*** Opening DATA SHOWN ***

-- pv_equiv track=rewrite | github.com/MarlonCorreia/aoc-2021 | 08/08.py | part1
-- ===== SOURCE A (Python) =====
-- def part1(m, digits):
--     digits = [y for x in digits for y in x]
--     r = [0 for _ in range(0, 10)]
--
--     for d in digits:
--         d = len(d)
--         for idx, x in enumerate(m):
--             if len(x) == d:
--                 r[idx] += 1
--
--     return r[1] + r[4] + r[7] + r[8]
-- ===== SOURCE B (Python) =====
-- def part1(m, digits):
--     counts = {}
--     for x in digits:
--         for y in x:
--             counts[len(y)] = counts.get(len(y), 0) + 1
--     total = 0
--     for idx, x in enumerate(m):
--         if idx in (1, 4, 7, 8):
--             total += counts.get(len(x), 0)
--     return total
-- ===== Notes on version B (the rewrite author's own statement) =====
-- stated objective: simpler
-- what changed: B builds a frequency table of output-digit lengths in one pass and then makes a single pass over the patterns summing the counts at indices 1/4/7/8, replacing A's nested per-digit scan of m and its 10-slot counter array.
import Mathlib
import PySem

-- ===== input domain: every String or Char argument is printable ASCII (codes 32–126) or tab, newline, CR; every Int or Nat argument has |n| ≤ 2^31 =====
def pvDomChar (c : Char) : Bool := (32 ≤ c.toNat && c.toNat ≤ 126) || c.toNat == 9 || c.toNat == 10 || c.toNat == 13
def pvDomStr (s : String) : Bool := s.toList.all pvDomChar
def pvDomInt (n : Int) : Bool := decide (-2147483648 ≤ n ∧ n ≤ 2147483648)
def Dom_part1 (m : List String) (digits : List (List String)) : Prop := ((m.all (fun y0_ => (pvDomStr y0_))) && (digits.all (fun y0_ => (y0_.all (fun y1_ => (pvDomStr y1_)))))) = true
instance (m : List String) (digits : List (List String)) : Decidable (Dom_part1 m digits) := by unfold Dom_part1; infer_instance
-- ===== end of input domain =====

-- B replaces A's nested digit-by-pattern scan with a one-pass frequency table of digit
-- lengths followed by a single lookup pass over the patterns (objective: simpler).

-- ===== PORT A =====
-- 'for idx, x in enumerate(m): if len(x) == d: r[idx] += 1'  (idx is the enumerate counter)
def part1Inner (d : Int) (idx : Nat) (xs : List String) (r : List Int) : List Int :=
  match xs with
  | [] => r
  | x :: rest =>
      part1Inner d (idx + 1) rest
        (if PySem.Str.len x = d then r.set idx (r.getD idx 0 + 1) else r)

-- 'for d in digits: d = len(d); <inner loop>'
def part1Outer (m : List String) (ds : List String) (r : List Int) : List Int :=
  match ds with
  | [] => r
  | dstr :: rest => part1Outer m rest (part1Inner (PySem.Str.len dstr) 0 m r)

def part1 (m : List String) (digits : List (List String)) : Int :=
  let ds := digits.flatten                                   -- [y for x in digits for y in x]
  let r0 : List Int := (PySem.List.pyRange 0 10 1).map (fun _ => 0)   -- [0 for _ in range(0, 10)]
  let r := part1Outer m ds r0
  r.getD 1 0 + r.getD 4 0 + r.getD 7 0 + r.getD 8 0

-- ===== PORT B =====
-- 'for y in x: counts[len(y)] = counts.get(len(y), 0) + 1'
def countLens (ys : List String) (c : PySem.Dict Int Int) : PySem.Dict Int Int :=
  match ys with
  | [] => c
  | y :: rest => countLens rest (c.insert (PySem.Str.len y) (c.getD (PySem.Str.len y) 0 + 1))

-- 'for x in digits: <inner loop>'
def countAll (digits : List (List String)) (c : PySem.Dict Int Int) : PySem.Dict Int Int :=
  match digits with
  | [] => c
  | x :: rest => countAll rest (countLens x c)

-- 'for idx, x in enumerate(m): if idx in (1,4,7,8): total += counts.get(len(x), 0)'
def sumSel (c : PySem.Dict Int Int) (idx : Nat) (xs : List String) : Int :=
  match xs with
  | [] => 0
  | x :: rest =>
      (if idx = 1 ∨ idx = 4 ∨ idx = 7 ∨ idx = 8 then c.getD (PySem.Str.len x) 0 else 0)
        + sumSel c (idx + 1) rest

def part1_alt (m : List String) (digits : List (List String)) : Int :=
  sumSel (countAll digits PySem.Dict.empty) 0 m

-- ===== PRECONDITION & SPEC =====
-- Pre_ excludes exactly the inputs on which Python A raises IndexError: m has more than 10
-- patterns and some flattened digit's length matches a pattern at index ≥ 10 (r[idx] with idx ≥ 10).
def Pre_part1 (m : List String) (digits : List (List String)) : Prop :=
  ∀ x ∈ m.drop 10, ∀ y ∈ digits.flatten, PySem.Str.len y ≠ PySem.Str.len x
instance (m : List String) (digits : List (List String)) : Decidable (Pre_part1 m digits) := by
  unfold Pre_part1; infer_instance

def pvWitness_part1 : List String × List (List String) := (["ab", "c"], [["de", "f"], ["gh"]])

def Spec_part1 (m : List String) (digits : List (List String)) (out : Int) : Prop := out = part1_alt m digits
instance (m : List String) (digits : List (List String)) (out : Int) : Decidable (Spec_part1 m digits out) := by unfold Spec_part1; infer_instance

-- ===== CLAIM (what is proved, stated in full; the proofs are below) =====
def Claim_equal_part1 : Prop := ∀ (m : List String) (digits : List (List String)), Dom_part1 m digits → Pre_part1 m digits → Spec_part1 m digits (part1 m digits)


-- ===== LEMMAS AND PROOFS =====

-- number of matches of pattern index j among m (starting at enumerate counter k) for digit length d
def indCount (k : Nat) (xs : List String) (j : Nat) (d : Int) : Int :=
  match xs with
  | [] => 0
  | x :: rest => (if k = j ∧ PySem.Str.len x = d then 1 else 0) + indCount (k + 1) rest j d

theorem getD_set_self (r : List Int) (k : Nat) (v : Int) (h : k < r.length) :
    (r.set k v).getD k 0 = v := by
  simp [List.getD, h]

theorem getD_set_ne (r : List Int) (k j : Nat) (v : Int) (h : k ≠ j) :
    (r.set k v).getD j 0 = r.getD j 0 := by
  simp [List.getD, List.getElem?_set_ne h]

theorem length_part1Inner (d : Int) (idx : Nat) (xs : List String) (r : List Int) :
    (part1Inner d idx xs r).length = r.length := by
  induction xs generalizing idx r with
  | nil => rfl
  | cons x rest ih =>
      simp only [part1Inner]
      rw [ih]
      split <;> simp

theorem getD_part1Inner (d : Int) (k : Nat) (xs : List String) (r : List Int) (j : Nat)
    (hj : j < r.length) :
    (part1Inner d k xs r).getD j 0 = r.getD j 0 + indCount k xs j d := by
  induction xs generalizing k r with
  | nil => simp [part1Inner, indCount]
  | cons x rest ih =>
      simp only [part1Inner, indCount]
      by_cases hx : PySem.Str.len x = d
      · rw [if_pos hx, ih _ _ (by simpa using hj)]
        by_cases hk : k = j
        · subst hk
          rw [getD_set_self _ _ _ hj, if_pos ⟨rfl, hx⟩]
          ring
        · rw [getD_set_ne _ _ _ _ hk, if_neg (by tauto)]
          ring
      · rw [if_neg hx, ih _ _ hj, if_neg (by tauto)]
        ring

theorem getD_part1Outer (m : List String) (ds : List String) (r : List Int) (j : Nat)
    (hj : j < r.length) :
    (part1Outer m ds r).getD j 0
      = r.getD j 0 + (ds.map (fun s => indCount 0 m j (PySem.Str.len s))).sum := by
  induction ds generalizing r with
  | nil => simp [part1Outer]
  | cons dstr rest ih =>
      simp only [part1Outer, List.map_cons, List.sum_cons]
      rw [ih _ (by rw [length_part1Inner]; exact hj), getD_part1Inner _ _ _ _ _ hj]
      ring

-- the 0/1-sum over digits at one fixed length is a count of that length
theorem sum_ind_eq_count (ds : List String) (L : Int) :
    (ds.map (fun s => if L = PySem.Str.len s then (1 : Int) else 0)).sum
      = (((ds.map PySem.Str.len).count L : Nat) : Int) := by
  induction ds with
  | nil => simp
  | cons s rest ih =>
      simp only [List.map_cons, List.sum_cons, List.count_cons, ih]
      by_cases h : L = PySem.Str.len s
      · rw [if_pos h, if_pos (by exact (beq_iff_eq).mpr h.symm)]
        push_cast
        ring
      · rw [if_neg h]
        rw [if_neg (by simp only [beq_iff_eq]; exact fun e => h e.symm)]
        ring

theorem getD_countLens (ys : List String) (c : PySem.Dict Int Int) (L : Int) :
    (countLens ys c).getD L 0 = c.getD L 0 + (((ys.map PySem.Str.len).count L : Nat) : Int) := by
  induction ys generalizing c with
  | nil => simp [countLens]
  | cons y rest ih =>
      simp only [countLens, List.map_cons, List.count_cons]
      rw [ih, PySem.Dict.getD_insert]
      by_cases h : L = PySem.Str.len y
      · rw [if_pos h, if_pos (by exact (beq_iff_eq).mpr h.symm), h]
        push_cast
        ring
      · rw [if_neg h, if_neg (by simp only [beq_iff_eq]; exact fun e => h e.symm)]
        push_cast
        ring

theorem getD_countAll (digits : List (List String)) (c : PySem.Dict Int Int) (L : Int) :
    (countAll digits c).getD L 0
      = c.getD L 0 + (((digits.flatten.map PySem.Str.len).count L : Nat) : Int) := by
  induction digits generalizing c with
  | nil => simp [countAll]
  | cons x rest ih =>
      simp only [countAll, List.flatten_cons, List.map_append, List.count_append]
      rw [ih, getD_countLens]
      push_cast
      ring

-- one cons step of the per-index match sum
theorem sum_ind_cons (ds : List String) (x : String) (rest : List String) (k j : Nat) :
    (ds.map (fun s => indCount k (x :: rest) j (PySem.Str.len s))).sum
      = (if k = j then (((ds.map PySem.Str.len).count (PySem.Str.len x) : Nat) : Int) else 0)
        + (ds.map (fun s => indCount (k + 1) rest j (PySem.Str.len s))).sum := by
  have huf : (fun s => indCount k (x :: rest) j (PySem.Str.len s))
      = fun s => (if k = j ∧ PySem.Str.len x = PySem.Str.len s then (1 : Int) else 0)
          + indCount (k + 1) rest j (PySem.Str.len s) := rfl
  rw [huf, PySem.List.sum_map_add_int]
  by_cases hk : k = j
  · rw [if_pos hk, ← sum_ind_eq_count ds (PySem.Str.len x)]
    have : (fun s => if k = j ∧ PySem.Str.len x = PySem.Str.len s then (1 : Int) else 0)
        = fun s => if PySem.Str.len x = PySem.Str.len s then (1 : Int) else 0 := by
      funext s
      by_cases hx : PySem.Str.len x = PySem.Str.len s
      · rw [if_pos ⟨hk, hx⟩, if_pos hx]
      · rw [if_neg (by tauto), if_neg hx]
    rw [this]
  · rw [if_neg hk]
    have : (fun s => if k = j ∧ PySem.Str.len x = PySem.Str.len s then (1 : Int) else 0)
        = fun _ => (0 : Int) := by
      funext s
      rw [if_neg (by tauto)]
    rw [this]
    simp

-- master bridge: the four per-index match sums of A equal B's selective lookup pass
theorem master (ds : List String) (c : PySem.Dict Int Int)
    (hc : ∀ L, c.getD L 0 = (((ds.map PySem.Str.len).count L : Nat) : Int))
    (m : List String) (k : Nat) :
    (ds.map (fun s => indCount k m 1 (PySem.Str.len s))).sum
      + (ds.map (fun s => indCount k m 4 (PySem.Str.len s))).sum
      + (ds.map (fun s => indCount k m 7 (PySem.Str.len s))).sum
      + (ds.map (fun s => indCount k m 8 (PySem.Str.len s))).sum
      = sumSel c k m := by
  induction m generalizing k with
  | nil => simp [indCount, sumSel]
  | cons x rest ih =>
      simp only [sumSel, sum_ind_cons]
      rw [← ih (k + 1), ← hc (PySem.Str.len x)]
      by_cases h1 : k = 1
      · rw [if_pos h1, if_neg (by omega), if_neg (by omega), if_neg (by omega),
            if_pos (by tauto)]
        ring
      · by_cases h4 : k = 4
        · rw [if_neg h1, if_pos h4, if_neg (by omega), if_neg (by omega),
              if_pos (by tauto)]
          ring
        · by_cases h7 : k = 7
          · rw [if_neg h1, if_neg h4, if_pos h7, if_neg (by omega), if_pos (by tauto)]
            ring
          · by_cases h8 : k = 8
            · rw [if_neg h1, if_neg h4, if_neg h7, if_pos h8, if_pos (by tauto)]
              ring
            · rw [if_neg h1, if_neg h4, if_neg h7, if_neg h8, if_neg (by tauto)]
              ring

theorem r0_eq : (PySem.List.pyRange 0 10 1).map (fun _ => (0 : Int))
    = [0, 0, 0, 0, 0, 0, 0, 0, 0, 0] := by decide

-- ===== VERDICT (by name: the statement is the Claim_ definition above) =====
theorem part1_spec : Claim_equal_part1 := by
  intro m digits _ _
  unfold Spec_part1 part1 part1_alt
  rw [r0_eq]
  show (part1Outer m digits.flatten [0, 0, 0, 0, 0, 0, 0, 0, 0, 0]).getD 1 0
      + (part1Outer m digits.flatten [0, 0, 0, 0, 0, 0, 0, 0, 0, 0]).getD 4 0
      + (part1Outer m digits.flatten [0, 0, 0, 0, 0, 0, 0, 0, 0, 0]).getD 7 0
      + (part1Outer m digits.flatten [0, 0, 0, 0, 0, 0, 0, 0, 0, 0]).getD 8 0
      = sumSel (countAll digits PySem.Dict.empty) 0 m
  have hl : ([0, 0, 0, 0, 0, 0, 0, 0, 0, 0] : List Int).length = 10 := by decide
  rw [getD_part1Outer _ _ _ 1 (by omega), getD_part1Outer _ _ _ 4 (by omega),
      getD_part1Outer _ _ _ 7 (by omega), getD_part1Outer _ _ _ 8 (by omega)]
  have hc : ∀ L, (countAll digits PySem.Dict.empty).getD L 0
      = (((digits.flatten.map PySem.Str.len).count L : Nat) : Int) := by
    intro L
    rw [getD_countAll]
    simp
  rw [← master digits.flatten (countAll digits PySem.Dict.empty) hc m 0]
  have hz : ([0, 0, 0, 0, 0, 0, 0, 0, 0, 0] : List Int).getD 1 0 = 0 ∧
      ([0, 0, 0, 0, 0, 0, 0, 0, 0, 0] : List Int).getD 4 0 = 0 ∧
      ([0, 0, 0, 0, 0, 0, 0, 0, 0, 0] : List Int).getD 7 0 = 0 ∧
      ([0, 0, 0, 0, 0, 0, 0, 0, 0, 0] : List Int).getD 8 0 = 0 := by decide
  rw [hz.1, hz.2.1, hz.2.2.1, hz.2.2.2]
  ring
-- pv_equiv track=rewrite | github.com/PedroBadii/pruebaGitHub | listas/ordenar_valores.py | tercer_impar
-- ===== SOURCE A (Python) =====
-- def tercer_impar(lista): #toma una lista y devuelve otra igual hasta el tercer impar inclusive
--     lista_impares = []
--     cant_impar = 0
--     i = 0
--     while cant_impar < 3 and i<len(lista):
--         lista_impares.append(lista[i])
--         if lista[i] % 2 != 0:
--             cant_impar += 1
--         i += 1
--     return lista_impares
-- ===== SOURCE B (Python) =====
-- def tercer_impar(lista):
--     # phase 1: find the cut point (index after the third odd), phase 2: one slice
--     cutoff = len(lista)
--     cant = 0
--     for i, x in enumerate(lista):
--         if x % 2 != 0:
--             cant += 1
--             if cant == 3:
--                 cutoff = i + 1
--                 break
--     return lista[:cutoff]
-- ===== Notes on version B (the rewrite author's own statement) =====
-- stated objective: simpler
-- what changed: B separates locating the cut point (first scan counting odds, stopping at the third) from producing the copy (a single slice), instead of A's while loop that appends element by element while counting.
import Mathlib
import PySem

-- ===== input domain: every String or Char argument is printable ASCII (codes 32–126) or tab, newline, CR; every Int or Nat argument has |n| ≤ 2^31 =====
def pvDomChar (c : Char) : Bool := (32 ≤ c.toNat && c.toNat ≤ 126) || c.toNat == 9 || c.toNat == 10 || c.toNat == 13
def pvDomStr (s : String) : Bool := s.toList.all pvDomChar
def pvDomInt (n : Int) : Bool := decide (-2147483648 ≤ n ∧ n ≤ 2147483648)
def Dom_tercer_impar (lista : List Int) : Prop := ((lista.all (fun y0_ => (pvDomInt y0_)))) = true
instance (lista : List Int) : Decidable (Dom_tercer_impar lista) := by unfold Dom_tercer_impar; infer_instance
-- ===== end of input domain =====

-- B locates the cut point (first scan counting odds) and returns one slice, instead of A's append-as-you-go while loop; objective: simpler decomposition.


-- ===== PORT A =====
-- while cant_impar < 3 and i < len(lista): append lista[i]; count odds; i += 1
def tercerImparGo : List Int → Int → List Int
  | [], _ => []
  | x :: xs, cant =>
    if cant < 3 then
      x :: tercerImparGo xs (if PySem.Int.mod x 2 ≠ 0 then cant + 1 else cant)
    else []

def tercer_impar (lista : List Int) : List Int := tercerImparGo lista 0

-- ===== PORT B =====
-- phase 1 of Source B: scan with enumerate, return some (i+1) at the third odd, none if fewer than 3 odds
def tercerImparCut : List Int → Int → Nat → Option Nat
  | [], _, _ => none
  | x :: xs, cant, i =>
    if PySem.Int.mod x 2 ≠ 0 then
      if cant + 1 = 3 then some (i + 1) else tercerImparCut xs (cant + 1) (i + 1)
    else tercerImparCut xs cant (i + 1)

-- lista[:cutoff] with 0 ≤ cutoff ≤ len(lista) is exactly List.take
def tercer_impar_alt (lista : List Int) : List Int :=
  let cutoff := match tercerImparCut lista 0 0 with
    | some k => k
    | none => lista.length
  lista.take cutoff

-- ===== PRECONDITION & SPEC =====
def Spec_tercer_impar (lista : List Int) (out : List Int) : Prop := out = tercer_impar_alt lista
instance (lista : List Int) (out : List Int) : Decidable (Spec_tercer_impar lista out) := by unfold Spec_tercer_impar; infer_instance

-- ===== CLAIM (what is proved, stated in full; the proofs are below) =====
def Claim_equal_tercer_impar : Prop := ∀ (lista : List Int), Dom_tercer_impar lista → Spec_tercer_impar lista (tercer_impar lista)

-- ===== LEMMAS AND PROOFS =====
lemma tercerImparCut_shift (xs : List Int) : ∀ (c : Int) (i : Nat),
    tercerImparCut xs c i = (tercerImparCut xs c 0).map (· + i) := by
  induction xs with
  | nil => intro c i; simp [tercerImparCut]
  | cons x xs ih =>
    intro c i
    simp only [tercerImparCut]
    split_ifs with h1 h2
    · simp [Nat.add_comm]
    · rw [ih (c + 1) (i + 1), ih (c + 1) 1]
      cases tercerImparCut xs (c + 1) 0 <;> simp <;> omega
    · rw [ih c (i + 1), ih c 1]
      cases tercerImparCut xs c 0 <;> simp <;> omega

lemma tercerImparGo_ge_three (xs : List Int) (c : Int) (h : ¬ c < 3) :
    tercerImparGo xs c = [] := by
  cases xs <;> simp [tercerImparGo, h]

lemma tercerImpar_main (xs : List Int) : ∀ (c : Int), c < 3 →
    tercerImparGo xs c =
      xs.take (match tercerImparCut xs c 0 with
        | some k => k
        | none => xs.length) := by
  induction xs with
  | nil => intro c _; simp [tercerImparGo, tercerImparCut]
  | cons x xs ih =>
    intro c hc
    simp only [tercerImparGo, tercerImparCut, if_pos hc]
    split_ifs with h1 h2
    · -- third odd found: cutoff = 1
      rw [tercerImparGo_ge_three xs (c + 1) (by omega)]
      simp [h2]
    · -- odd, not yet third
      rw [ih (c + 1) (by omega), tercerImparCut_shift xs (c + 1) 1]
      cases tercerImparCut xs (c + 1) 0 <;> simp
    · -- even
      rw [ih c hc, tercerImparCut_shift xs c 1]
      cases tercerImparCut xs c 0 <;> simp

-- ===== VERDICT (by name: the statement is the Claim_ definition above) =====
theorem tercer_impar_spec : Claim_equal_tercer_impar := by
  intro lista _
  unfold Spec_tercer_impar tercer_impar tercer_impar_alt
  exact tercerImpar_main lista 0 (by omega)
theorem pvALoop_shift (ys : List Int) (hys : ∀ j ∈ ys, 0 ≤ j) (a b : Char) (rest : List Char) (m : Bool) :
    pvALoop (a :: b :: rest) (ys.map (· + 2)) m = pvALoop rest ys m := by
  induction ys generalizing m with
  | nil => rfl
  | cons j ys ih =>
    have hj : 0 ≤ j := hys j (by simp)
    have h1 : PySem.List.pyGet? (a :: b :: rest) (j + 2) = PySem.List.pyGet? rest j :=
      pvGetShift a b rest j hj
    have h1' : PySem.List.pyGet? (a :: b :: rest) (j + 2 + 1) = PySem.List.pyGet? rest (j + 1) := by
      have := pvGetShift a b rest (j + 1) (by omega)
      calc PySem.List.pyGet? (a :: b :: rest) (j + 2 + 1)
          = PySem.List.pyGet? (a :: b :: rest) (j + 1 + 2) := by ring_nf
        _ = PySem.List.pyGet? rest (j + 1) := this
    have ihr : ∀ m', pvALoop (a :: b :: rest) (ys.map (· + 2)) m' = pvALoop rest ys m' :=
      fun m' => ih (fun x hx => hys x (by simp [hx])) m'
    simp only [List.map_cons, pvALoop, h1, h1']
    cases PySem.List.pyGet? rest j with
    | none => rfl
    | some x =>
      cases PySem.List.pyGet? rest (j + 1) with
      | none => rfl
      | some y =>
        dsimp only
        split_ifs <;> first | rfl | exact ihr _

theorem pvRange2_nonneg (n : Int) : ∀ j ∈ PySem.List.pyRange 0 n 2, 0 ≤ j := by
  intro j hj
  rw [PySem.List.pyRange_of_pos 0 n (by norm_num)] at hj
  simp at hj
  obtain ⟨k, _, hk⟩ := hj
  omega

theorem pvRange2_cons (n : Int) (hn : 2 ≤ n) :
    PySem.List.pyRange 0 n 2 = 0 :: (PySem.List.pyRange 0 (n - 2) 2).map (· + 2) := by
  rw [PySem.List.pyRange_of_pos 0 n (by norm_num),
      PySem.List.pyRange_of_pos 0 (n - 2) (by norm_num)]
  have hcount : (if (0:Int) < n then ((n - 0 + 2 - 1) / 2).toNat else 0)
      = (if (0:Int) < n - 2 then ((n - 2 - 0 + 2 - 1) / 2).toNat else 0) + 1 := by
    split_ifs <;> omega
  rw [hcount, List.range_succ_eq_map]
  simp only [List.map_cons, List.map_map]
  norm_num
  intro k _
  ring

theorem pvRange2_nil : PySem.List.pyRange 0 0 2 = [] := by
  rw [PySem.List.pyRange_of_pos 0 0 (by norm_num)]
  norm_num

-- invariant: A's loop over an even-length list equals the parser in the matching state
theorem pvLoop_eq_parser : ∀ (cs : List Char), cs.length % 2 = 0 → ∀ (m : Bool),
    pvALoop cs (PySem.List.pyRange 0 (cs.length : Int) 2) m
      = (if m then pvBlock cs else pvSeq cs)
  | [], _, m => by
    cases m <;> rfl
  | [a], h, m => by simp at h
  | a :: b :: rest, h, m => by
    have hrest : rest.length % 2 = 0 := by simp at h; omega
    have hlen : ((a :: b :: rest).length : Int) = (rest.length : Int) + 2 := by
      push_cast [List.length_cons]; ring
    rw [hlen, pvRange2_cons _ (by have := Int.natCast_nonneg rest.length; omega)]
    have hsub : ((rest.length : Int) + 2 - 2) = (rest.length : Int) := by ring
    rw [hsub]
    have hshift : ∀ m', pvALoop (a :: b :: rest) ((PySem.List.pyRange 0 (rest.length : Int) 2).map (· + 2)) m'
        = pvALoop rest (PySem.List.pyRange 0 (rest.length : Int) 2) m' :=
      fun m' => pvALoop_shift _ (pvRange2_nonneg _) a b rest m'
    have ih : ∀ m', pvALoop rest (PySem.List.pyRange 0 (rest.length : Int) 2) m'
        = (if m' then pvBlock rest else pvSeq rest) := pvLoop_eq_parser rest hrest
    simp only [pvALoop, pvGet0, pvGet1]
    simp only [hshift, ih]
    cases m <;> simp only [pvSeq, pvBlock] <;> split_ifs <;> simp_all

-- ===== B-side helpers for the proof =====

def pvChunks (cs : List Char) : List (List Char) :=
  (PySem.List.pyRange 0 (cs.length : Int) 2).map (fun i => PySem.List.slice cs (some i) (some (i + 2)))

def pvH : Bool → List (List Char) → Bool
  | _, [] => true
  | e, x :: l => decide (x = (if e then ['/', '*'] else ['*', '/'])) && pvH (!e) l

*** Closing DATA SHOWN ***

* _EXERCISE_:
Using the material, show each line where the string "total" can be found.

* _ANSWER TO THE PROBLEM_:
--     total = 0
--             total += counts.get(len(x), 0)
--     return total
-- 'for idx, x in enumerate(m): if idx in (1,4,7,8): total += counts.get(len(x), 0)'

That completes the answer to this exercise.